theorem pv_join_nil (sep : String) : PySem.Str.join sep [] = "" := by
  apply String.toList_inj.mp
  simp [PySem.Str.toList_join, PySem.Chars.join, List.intercalate]

theorem pv_join_single (sep x : String) : PySem.Str.join sep [x] = x := by
  apply String.toList_inj.mp
  simp [PySem.Str.toList_join, PySem.Chars.join, List.intercalate, List.intersperse_single]

theorem pv_sjoin_cons (x : String) (xs : List String) :
    PySem.Str.join "" (x :: xs) = x ++ PySem.Str.join "" xs := by
  cases xs with
  | nil => simp [pv_join_nil, pv_join_single]
  | cons y ys =>
    apply String.toList_inj.mp
    simp [PySem.Str.toList_join, PySem.Chars.join, List.intercalate, List.intersperse_cons₂]

theorem pv_join_cons_ne (sep x : String) (l : List String) (h : l ≠ []) :
    PySem.Str.join sep (x :: l) = x ++ sep ++ PySem.Str.join sep l := by
  cases l with
  | nil => exact absurd rfl h
  | cons y ys =>
    apply String.toList_inj.mp
    simp [PySem.Str.toList_join, PySem.Chars.join, List.intercalate, List.intersperse_cons₂,
      String.toList_append]

theorem pv_sjoin_map_if (p : Int → Prop) [DecidablePred p] (f : Int → String) :
    ∀ (l : List Int),
      PySem.Str.join "" (l.map (fun x => if p x then f x else "")) =
        PySem.Str.join "" ((l.filter (fun x => decide (p x))).map f) := by
  intro l
  induction l with
  | nil => simp
  | cons x xs ih =>
    by_cases hx : p x
    · simp [hx, pv_sjoin_cons, ih]
    · simp [hx, pv_sjoin_cons, ih]

theorem pv_slice_neg2_append (b x : String) :
    PySem.Str.slice (b ++ (x ++ ", ")) none (some (-2)) = b ++ x := by
  apply String.toList_inj.mp
  rw [PySem.Str.toList_slice]
  have h2 : (", " : String).toList = [',', ' '] := by decide
  show PySem.List.slice ((b ++ (x ++ ", ")).toList) none (some (-2)) = (b ++ x).toList
  rw [String.toList_append, String.toList_append, h2,
    PySem.List.slice_to_neg_ofNat _ 2 (by omega)]
  simp [← List.append_assoc]

theorem pv_listing_pair (x y : String) :
    pvListing [x, y] = x ++ ", and " ++ y := by
  simp [pvListing, pv_join_single, PySem.List.pyGetD_neg_one ([x, y]) "" (by simp)]

theorem pv_listing_cons (x : String) (l : List String) (h : 2 ≤ l.length) :
    pvListing (x :: l) = x ++ ", " ++ pvListing l := by
  have hne : l ≠ [] := by intro e; subst e; simp at h
  have hdne : l.dropLast ≠ [] := by
    intro e
    have := congrArg List.length e
    simp at this
    omega
  rw [pvListing, pvListing, if_neg (by simp; omega), if_neg (by omega)]
  rw [List.dropLast_cons_of_ne_nil hne, pv_join_cons_ne _ _ _ hdne]
  rw [PySem.List.pyGetD_neg_one (x :: l) "" (by simp), PySem.List.pyGetD_neg_one l "" hne]
  rw [List.getLast_cons hne]
  simp [String.append_assoc]

theorem pv_foldl_split (F G H : Int → String) :
    ∀ (l : List Int) (a b c : String),
      l.foldl (fun (st : String × String × String) x => (st.1 ++ F x, st.2.1 ++ G x, st.2.2 ++ H x)) (a, b, c) =
        (a ++ PySem.Str.join "" (l.map F), b ++ PySem.Str.join "" (l.map G), c ++ PySem.Str.join "" (l.map H)) := by
  intro l
  induction l with
  | nil => intro a b c; simp [pv_join_nil]
  | cons x xs ih =>
    intro a b c
    simp only [List.foldl_cons, List.map_cons, pv_sjoin_cons, ih, String.append_assoc]

theorem pv_obit_concat (k : Int → String) :
    ∀ (d : Nat) (s e : Int), e = s + d → s < e →
      PySem.Str.join "" ((PySem.List.pyRange s e 1).map
          (fun i => (k i ++ ", ") ++ (if i == e - 2 then "and " else ""))) =
        pvListing ((PySem.List.pyRange s e 1).map k) ++ ", " := by
  intro d
  induction d with
  | zero => intro s e he hlt; omega
  | succ d ih =>
    intro s e he hlt
    rcases Nat.lt_or_ge d 2 with hd | hd
    · interval_cases d
      · obtain rfl : e = s + 1 := by omega
        rw [PySem.List.pyRange_one_singleton]
        simp [show s + 1 - 2 = s - 1 from by omega, show s ≠ s - 1 from by omega,
          pvListing, pv_join_single]
      · obtain rfl : e = s + 2 := by omega
        rw [PySem.List.pyRange_one_cons (by omega), PySem.List.pyRange_one_cons (by omega),
          PySem.List.pyRange_one_eq_nil (by omega)]
        simp [show s + 2 - 2 = s from by omega, show ¬ (s + 1 = s) from by omega,
          pv_sjoin_cons, pv_join_nil, pv_listing_pair, String.append_assoc]
    · rw [PySem.List.pyRange_one_cons hlt]
      have ihs := ih (s + 1) e (by omega) (by omega)
      simp only [List.map_cons, pv_sjoin_cons, ihs,
        show (s == e - 2) = false from by simp; omega, Bool.false_eq_true, if_false]
      rw [pv_listing_cons _ _ (by simp [PySem.List.length_pyRange_one]; omega)]
      simp [String.append_assoc]

-- ===== VERDICT (by name: the statement is the Claim_ definition above) =====
theorem multi_kill_msg_spec : Claim_unchanged_multi_kill_msg := by
  intro sniper snipees killcount h2h deaths sniper_killstreak snapped _ _ hD
  have hne : snipees ≠ [] := hD
  have hm : 1 ≤ snipees.length := by
    cases snipees with
    | nil => exact absurd rfl hne
    | cons a l => simp
  show multi_kill_msg sniper snipees killcount h2h deaths sniper_killstreak snapped =
    multi_kill_msg_alt sniper snipees killcount h2h deaths sniper_killstreak snapped
  simp only [multi_kill_msg, multi_kill_msg_alt]
  rw [pv_foldl_split]
  have hob := pv_obit_concat
    (fun i => PySem.List.pyGetD snipees i "" ++ " " ++ PySem.Int.toStr (PySem.List.pyGetD h2h i 0) ++ " " ++ (if PySem.List.pyGetD h2h i 0 ≤ 1 then "time" else "times"))
    snipees.length 0 (snipees.length : Int) (by omega) (by omega)
  rw [hob]
  rw [pv_slice_neg2_append]
  rw [PySem.List.slice_to_neg_one]
  rw [pv_sjoin_map_if (fun x => PySem.List.pyGetD snapped x 0 > 1)]
  simp [pvListing, String.append_assoc]

theorem multi_kill_msg_changed : Claim_changed_multi_kill_msg := by
  unfold Claim_changed_multi_kill_msg; decide

theorem multi_kill_msg_tight : Claim_exact_multi_kill_msg := by
  intro sniper snipees killcount h2h deaths sniper_killstreak snapped _ _ hD hEq
  have h0 : snipees = [] := hD
  subst h0
  have hlen := congrArg PySem.Str.len hEq
  simp only [multi_kill_msg, multi_kill_msg_alt, List.length_nil, Nat.cast_zero,
    PySem.List.pyRange_one_eq_nil (le_refl (0 : Int)), List.foldl_nil, List.map_nil,
    List.filter_nil, pv_join_nil,
    show ((0 : Nat) ≤ 1) = True from by simp, if_true] at hlen
  have hsl : PySem.Str.len (PySem.Str.slice (sniper ++ " has sniped ") none (some (-2)))
      = PySem.Str.len sniper + 10 := by
    rw [PySem.Str.len_eq, PySem.Str.len_eq, PySem.Str.toList_slice]
    show ((PySem.List.slice ((sniper ++ " has sniped ").toList) none (some (-2))).length : Int) = _
    rw [String.toList_append, show (" has sniped " : String).toList =
      [' ','h','a','s',' ','s','n','i','p','e','d',' '] from by decide,
      PySem.List.slice_to_neg_ofNat _ 2 (by omega)]
    simp
  simp only [PySem.Str.len_append] at hlen
  rw [hsl, show PySem.Str.len " has sniped " = 12 from by decide,
    show PySem.Str.len "" = 0 from by decide] at hlen
  linarith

——————

Wherever a line in the records contains the word "intercalate", copy that line.

◆ **REPLY**
  simp [PySem.Str.toList_join, PySem.Chars.join, List.intercalate]
  simp [PySem.Str.toList_join, PySem.Chars.join, List.intercalate, List.intersperse_single]
    simp [PySem.Str.toList_join, PySem.Chars.join, List.intercalate, List.intersperse_cons₂]
    simp [PySem.Str.toList_join, PySem.Chars.join, List.intercalate, List.intersperse_cons₂,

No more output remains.